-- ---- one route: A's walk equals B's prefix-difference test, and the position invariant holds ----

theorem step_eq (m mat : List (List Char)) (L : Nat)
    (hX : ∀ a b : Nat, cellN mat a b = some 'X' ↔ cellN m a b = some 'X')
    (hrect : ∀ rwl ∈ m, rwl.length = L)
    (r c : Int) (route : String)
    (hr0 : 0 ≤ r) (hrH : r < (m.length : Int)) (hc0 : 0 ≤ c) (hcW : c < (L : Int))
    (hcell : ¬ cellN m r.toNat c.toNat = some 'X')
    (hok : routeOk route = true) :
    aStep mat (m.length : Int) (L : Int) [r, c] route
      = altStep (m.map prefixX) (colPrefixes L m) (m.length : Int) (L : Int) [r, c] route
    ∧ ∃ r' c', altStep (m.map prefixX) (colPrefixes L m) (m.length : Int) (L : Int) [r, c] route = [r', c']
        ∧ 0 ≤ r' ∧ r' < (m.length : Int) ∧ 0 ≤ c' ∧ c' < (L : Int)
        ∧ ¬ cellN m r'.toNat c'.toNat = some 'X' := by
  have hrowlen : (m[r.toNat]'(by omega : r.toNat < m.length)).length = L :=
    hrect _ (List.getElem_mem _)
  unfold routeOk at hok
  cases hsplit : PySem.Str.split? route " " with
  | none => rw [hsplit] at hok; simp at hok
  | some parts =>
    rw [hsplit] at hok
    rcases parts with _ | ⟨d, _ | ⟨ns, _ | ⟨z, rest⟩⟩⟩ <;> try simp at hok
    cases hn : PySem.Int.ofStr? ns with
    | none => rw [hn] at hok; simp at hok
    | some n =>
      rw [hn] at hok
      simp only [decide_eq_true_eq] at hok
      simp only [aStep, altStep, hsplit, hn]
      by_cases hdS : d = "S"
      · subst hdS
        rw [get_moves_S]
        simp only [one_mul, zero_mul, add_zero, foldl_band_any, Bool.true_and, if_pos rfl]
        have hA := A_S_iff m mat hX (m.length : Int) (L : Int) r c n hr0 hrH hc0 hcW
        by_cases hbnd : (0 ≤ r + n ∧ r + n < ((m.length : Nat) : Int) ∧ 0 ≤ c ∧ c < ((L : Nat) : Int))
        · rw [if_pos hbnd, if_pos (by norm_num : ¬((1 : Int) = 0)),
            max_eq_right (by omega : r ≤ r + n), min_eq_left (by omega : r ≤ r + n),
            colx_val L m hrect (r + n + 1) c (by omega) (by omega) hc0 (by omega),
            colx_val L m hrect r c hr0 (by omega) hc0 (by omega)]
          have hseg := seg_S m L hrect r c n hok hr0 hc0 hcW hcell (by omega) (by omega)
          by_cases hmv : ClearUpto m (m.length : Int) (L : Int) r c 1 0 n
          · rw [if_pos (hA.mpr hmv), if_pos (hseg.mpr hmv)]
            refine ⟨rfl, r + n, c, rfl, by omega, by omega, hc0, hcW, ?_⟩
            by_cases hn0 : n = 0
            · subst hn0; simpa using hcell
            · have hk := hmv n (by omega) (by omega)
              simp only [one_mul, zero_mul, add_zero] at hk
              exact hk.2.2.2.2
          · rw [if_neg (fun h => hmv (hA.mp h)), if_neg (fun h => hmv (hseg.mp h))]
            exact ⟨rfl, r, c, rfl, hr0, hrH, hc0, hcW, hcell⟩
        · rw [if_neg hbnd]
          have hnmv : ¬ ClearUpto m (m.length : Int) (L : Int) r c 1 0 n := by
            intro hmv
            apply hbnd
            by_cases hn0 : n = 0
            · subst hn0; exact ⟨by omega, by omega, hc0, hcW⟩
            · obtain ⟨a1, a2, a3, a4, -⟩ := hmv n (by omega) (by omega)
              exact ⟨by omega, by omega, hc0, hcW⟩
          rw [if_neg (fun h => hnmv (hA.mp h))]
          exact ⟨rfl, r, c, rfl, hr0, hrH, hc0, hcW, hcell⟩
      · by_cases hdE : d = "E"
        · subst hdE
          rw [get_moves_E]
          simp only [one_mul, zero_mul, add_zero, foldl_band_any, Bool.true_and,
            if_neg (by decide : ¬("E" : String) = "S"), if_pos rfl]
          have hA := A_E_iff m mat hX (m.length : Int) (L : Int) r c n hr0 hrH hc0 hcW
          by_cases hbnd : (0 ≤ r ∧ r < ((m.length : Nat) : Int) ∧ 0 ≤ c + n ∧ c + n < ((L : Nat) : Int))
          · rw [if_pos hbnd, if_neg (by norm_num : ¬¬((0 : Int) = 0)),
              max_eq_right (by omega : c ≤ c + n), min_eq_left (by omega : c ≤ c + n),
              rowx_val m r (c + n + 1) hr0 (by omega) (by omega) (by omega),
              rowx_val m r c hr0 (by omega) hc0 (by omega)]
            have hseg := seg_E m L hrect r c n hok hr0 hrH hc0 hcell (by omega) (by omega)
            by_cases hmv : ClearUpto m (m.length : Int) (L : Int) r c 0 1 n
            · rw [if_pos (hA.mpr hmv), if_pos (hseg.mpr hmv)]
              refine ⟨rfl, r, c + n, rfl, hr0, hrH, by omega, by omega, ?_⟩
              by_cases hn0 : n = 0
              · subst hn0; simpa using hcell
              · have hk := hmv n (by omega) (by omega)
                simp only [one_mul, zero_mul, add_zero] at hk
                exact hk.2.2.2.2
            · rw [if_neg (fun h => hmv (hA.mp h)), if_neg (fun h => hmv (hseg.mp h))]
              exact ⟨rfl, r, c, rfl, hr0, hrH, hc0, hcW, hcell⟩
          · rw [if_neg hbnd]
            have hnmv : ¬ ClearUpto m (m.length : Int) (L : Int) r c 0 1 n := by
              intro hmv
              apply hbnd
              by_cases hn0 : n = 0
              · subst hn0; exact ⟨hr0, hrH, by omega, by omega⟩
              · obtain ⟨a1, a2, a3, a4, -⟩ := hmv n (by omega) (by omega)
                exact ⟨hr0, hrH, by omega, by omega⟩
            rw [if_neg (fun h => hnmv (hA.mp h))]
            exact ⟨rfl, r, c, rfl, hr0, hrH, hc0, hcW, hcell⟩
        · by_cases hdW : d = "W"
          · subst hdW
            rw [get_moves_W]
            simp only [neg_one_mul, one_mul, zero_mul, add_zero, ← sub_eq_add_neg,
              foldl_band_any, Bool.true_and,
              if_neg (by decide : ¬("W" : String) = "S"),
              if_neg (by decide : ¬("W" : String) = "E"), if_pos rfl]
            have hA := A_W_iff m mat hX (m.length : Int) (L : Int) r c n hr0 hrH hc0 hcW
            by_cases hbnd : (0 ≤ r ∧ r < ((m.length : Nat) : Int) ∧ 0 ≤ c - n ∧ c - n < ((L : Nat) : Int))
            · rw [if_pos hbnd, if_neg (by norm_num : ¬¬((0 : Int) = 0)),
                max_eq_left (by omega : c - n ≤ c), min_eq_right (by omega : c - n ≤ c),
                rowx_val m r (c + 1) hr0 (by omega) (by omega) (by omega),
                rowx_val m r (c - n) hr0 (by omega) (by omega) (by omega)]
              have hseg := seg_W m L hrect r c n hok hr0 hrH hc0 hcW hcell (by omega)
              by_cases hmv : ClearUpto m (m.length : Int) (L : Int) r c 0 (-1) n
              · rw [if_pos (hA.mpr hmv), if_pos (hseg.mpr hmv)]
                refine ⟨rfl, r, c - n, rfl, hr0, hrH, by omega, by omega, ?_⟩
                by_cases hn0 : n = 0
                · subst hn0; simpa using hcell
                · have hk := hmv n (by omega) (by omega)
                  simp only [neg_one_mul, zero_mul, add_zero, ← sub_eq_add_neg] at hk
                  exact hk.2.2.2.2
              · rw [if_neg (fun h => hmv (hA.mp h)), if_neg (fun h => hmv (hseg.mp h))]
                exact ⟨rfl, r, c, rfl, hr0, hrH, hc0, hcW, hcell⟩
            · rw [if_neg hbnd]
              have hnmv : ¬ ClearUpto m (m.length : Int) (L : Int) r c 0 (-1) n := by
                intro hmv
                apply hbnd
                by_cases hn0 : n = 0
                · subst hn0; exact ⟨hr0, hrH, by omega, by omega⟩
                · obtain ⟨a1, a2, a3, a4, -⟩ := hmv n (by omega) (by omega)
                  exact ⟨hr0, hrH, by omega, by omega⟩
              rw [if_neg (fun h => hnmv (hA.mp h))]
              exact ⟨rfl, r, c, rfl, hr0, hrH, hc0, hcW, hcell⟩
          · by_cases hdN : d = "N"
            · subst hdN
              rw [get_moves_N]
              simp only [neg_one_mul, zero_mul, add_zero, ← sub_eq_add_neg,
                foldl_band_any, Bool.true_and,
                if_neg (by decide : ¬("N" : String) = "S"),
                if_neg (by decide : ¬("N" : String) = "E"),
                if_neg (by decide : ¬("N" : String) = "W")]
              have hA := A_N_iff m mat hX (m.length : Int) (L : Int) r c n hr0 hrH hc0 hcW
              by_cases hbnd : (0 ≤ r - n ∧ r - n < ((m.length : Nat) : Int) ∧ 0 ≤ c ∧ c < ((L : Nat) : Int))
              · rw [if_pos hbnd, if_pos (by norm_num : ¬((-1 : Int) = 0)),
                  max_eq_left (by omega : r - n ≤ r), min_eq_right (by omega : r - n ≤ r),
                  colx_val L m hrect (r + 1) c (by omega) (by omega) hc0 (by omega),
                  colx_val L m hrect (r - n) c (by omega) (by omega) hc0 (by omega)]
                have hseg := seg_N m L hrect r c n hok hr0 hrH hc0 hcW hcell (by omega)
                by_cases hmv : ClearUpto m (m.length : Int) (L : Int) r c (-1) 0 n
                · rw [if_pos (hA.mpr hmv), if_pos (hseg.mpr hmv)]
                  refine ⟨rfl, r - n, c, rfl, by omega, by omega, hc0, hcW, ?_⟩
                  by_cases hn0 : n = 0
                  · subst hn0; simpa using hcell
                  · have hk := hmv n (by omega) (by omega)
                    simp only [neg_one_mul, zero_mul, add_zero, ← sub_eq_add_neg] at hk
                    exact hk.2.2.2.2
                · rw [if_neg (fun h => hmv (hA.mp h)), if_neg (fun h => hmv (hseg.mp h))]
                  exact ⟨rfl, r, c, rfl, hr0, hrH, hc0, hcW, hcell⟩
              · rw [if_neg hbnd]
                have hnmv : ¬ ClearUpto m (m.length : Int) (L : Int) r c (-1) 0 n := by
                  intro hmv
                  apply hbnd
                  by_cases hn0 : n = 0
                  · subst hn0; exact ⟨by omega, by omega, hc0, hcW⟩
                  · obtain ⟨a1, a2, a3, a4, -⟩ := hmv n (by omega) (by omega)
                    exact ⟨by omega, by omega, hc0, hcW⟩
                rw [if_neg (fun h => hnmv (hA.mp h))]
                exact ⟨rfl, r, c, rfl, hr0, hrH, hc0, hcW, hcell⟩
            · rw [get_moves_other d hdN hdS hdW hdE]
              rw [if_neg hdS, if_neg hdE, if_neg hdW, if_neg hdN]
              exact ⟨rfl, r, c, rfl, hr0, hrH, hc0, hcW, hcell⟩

--

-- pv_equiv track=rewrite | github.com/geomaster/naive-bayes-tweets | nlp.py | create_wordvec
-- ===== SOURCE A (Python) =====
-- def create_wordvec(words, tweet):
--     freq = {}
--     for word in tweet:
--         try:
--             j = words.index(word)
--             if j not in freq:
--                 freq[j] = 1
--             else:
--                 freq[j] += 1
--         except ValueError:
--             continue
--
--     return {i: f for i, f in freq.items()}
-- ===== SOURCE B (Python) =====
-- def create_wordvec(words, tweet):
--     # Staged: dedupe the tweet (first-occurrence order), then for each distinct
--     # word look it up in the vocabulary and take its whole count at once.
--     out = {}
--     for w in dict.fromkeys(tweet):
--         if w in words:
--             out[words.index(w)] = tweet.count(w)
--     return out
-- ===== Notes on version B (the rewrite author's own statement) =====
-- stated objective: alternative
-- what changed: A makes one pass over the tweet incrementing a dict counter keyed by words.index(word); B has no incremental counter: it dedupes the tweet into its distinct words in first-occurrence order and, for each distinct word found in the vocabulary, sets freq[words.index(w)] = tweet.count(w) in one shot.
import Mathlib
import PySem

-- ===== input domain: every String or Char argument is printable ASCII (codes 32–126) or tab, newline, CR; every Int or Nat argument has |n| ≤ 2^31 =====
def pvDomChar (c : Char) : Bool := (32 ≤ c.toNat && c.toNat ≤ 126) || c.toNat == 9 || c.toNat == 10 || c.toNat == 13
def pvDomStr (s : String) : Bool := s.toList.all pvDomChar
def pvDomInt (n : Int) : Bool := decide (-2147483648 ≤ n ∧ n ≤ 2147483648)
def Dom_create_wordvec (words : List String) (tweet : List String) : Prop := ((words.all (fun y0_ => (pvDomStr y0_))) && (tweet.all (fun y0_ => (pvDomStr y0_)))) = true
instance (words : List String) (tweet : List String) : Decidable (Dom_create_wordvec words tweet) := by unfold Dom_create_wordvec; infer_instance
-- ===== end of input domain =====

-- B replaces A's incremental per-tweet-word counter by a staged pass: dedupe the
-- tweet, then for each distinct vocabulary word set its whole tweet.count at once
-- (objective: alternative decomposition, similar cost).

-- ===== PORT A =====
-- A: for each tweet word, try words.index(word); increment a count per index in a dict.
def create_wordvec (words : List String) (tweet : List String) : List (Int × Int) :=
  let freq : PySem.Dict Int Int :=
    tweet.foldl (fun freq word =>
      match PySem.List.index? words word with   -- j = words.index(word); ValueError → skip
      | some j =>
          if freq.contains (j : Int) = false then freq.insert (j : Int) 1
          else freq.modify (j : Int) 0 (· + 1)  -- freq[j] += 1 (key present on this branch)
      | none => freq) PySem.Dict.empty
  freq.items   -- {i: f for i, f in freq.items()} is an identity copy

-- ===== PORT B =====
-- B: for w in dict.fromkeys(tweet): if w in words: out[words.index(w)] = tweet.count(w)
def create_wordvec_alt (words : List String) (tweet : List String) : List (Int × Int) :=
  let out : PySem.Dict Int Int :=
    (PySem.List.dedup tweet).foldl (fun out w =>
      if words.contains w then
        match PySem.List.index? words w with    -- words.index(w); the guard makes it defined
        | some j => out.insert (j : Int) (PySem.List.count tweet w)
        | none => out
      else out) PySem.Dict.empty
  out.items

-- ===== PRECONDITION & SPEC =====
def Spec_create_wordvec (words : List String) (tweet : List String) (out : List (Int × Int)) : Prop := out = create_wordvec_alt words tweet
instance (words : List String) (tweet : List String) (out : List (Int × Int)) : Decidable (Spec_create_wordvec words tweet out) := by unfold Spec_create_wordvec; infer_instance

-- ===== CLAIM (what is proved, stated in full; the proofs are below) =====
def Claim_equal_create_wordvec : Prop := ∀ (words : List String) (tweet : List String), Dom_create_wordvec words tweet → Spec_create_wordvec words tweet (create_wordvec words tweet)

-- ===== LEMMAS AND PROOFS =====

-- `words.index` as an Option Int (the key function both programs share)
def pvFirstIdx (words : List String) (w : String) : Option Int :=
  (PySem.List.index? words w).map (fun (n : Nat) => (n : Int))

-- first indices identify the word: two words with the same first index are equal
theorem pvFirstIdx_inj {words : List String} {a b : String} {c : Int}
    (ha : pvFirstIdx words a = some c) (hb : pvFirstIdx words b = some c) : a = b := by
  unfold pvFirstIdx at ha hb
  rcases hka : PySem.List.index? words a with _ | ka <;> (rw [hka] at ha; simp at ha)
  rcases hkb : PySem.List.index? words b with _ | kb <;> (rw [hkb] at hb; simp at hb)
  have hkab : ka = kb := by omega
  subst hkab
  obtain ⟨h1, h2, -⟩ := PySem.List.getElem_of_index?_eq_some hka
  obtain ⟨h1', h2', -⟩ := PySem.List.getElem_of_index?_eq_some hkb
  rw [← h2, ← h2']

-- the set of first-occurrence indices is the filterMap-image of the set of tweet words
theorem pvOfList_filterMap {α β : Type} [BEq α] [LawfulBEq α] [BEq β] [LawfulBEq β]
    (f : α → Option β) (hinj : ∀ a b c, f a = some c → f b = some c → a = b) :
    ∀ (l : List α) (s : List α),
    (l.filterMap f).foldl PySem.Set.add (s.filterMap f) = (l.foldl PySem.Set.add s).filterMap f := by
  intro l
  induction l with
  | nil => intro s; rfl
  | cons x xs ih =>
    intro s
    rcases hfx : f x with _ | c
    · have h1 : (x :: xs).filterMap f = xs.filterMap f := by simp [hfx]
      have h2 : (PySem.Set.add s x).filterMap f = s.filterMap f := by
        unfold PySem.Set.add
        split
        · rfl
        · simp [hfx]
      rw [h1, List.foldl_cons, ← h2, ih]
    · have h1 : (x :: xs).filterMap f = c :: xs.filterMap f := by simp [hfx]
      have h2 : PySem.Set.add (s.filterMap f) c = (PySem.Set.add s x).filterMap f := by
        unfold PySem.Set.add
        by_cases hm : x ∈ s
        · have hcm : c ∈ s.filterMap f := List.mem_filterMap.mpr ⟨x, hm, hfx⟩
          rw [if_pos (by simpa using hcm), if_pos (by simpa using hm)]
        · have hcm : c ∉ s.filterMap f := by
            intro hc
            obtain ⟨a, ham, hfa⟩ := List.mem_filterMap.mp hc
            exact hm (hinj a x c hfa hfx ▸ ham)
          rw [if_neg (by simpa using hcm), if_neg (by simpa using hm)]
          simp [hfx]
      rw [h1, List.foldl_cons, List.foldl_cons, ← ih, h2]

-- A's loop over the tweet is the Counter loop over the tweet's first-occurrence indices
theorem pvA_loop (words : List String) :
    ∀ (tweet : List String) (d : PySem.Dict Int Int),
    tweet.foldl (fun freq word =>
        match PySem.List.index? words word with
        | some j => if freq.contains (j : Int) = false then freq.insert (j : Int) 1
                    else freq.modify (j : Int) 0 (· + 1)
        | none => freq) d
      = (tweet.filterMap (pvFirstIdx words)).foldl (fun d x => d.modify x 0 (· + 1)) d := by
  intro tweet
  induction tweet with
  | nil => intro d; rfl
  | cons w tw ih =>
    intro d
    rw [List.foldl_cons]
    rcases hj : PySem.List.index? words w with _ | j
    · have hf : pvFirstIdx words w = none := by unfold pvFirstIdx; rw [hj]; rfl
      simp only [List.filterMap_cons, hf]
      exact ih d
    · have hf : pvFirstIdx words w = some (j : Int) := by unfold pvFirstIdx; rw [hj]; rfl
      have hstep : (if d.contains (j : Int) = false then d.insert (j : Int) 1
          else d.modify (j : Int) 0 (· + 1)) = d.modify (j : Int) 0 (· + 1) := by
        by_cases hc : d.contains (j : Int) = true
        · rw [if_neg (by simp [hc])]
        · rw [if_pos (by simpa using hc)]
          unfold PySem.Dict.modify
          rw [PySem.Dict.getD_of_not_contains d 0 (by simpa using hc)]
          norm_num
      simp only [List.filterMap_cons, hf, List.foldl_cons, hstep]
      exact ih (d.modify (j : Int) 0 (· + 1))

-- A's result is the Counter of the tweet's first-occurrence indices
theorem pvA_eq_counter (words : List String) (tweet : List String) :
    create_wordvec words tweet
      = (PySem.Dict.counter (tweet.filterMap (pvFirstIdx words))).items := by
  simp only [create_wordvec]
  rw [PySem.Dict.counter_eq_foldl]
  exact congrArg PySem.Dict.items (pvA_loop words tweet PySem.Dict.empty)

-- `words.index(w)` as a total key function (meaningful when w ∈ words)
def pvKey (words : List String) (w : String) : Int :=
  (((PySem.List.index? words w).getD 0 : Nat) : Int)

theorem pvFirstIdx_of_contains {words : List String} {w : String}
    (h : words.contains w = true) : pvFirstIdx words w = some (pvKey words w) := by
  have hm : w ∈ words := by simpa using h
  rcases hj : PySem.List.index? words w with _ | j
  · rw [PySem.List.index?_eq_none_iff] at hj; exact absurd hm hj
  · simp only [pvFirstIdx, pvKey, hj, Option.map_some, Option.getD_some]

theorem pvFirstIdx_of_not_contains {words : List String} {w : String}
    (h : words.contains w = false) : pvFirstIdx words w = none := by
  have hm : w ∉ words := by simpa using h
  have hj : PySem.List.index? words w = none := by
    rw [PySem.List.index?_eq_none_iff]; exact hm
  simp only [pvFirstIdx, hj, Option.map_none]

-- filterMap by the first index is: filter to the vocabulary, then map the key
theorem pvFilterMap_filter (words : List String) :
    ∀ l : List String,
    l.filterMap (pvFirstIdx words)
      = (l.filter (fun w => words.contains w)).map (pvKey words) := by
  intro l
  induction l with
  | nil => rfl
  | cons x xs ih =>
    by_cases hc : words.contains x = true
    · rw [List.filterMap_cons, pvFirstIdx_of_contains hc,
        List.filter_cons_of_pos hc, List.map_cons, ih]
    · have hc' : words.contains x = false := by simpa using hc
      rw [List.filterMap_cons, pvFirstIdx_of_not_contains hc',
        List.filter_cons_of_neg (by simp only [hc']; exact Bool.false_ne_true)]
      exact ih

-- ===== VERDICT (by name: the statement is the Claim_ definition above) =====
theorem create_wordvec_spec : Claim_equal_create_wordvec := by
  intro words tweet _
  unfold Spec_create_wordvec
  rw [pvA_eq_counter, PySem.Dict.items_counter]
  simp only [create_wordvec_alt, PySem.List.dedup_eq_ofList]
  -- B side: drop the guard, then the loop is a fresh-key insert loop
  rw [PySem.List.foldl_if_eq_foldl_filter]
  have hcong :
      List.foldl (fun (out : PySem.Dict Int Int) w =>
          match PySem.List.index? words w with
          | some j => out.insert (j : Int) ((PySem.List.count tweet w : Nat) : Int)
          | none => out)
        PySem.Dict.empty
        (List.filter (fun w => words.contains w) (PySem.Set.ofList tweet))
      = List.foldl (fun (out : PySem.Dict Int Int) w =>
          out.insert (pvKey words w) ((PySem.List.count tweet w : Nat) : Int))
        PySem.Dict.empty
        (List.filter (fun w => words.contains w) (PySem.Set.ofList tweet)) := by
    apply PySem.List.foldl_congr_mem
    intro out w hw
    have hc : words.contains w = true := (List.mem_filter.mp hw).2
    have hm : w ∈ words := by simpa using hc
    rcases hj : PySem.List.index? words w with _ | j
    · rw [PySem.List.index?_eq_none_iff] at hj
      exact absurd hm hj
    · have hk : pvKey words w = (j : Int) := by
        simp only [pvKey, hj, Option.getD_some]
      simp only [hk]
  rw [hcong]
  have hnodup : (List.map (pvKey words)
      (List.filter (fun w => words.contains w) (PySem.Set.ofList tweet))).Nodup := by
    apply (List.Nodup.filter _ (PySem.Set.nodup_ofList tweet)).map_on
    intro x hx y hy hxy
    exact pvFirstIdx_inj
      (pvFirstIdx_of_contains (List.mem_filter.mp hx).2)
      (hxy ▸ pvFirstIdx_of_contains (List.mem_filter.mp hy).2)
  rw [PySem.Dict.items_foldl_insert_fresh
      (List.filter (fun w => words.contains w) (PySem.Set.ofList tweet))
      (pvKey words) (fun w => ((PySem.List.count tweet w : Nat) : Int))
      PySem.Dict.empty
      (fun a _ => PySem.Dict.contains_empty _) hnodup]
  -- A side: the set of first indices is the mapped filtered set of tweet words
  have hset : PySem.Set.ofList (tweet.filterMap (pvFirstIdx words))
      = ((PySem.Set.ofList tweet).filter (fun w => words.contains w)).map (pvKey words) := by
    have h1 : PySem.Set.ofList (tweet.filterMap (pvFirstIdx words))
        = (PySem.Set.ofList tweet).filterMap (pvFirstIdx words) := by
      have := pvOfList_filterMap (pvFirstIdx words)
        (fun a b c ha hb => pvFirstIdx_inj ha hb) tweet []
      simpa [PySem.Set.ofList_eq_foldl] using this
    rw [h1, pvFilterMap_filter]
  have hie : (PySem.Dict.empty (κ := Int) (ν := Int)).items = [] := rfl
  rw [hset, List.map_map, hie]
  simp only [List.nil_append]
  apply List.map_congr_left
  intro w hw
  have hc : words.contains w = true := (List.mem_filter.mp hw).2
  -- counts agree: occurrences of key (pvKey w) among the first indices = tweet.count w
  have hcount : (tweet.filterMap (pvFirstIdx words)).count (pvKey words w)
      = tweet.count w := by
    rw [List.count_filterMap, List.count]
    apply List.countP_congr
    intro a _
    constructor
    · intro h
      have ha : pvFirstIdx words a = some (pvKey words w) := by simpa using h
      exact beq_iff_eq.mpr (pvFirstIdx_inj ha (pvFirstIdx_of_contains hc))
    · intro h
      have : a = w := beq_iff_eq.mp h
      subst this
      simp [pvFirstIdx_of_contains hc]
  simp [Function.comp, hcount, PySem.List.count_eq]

=== PROBLEM ===
State the number of lines in the entries above that contain the word "prefixX", and nothing more.

=== EXERCISE RESULT ===
2